My question is related to the posts here and here, but my setup is slightly different.
For a real-valued random variable $X$, and a function $\varphi: \mathbb{R} \to \mathbb{R}$ that has support in some interval $[c,d] \subseteq \mathbb{R>0}$ (i.e. outside this interval we have $\varphi(x) = 0$), such that $\varphi|_{[c,d]}$ is continuous with continuous derivative. I want to show that
$$\mathbb{E}[\varphi(X)] = \varphi(c)\mathbb{P}(X\geq c) + \int_{c}^{\infty}\varphi^{\prime}(u)\mathbb{P}(X\geq u)du.$$
My attempts so far are not succesful, because I am not sure how to handle the possible discontinuities at $c$ and $d$, because the derivative may not exist here.
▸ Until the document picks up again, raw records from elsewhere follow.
-- pv_equiv track=rewrite | github.com/danielphillippe27-netizen/flyrpro | s3_to_supabase_loader.py | pick_latest_per_source
-- ===== SOURCE A (Python) =====
-- from typing import Dict, List, Tuple
--
-- def pick_latest_per_source(files: List[Dict]) -> List[Dict]:
--     """Keep only the latest dated key per source_id."""
--     latest: Dict[str, Dict] = {}
--     for f in files:
--         key = f.get("key", "")
--         source_id = f.get("source_id", "")
--         parts = key.split("/")
--         # Expected .../<source_id>/<yyyymmdd>/<filename>
--         date_folder = parts[-2] if len(parts) >= 2 else ""
--         prev = latest.get(source_id)
--         if prev is None or date_folder > prev.get("_date_folder", ""):
--             item = dict(f)
--             item["_date_folder"] = date_folder
--             latest[source_id] = item
--
--     result = []
--     for item in latest.values():
--         item.pop("_date_folder", None)
--         result.append(item)
--     result.sort(key=lambda x: x.get("source_id", ""))
--     return result
-- ===== SOURCE B (Python) =====
-- def pick_latest_per_source(files):
--     """Keep only the latest dated key per source_id.
--
--     Group-then-reduce: one pass groups the files by source_id, then each
--     group is reduced with max (first maximal date wins), and the winners
--     are returned sorted by source_id.
--     """
--     def date_folder(f):
--         parts = f.get("key", "").split("/")
--         return parts[-2] if len(parts) >= 2 else ""
--
--     groups = {}
--     for f in files:
--         groups.setdefault(f.get("source_id", ""), []).append(f)
--
--     winners = [max(group, key=date_folder) for group in groups.values()]
--     return sorted(winners, key=lambda x: x.get("source_id", ""))
-- ===== Notes on version B (the rewrite author's own statement) =====
-- stated objective: alternative
-- what changed: Replaces A's single-pass running-best dict (which threads a temporary '_date_folder' key through stored copies and pops it afterwards) by a group-then-reduce decomposition: one pass groups files by source_id, then each group is reduced with max(key=date_folder) (first maximal wins, matching A's strict '>'), and the winners are returned sorted by source_id; …
-- outside the precondition, e.g. on pick_latest_per_source([{'_date_folder': 'z'}]): A returns [{}], B returns [{'_date_folder': 'z'}]; on pick_latest_per_source([{}, {'_date_folder': 'z'}]): A returns [{}], B returns [{}]
import Mathlib
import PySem

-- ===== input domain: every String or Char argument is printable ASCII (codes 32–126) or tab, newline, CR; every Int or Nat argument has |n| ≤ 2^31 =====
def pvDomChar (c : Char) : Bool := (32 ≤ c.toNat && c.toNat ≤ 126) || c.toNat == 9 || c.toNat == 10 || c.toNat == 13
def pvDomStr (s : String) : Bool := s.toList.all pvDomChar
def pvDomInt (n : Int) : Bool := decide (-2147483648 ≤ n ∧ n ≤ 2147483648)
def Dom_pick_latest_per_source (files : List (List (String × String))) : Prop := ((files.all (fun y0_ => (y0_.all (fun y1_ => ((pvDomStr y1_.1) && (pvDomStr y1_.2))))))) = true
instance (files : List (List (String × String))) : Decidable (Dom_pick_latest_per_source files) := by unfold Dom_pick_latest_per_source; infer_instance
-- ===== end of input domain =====

-- B replaces A's running-best dict (which threads a temporary "_date_folder" key through
-- stored copies and pops it afterwards) by a group-by-source_id pass followed by a per-group
-- max (alternative decomposition). Pre_ excludes input dicts that already carry A's reserved
-- bookkeeping key "_date_folder" (see the sentence above Pre_).
-- Inner dicts arrive as association lists; a Python dict built from such pairs keeps the LAST
-- value per key in first-occurrence position, hence every read of them goes through
-- PySem.Dict.ofList (exact also when the list carries duplicate keys).

-- ===== PORT A =====
-- shared A-side helpers (also cited by D_ below): the source_id and date-folder fields
-- a file dict carries — f.get("source_id", "") and parts[-2]-of-key.split("/")
def pvSid (f : List (String × String)) : String := (PySem.Dict.ofList f).getD "source_id" ""

def pvDateFolder (f : List (String × String)) : String :=
  let parts := (PySem.Str.split? ((PySem.Dict.ofList f).getD "key" "") "/").getD []
  if 2 ≤ parts.length then PySem.List.pyGetD parts (-2) "" else ""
I have tried to follow the same steps as in the other discussions, since I do have that $\varphi(0) = 0$, so therefore by the fundamental theorem of calculus we have for $x \geq c$ that$$\int_{0}^{x}\varphi^{\prime}(u)du = \varphi(x),$$and therefore$$\begin{align} \int_{-\infty}^{\infty}\varphi(x)d\mathbb{P}(x) &= \int_{-\infty}^{\infty}\int_{0}^{x}\varphi^\prime(u)du d\mathbb{P}(x),\\\\&= \int_{-\infty}^{\infty}\int_{0}^{\infty}1_{\{x >u\}}\varphi^\prime(u)du d\mathbb{P}(x)\\\\&= \int_{-\infty}^{\infty}\int_{0}^{\infty}1_{\{x >u\}}\varphi^\prime(u)du d\mathbb{P}(x)\\\\&= \int_{0}^{\infty}\varphi^{\prime}(u)\int_{-\infty}^{\infty}1_{\{x >u\}} d\mathbb{P}(x)du\\\\&= \int_{0}^{\infty}\varphi^{\prime}(u)\mathbb{P}(X\geq u)du\end{align}$$Here the 1 denotes the indicator function for $x < u$, and $\varphi^{\prime}$ the continuous derivative of $\varphi$ restricted to $[c,d]$. I used Fubini in line 4 to change the order of integration. I feel something is wrong, and I should use probably use some kind of generalised derivative of the form$$x \mapsto \varphi(c)\delta_{c}(x) + \varphi_{c}^{\prime}(x)\delta_{(c,d)}(x) + \varphi(d)\delta_{d}(x)$$where the $\delta$ are indicator functions, and $\varphi_{c}$ is the continuous derivative of the restriction of $\varphi$ on $[c,d]$. But then I am not sure if the fundamental theorem of calculus (or some variant of it) can be applied. Suppose this were possible, then it would be tempting to continue from what I had and write$$\int_{0}^{\infty}\varphi^{\prime}(u)\mathbb{P}(X\geq u)du = \varphi(c)\mathbb{P}(X\geq c)+\int_{c}^{\infty}\varphi^{\prime}_{c}(u)\mathbb{P}(X\geq u)du$$since the derivative is 0 for all $u < c$. Any help is appreciated!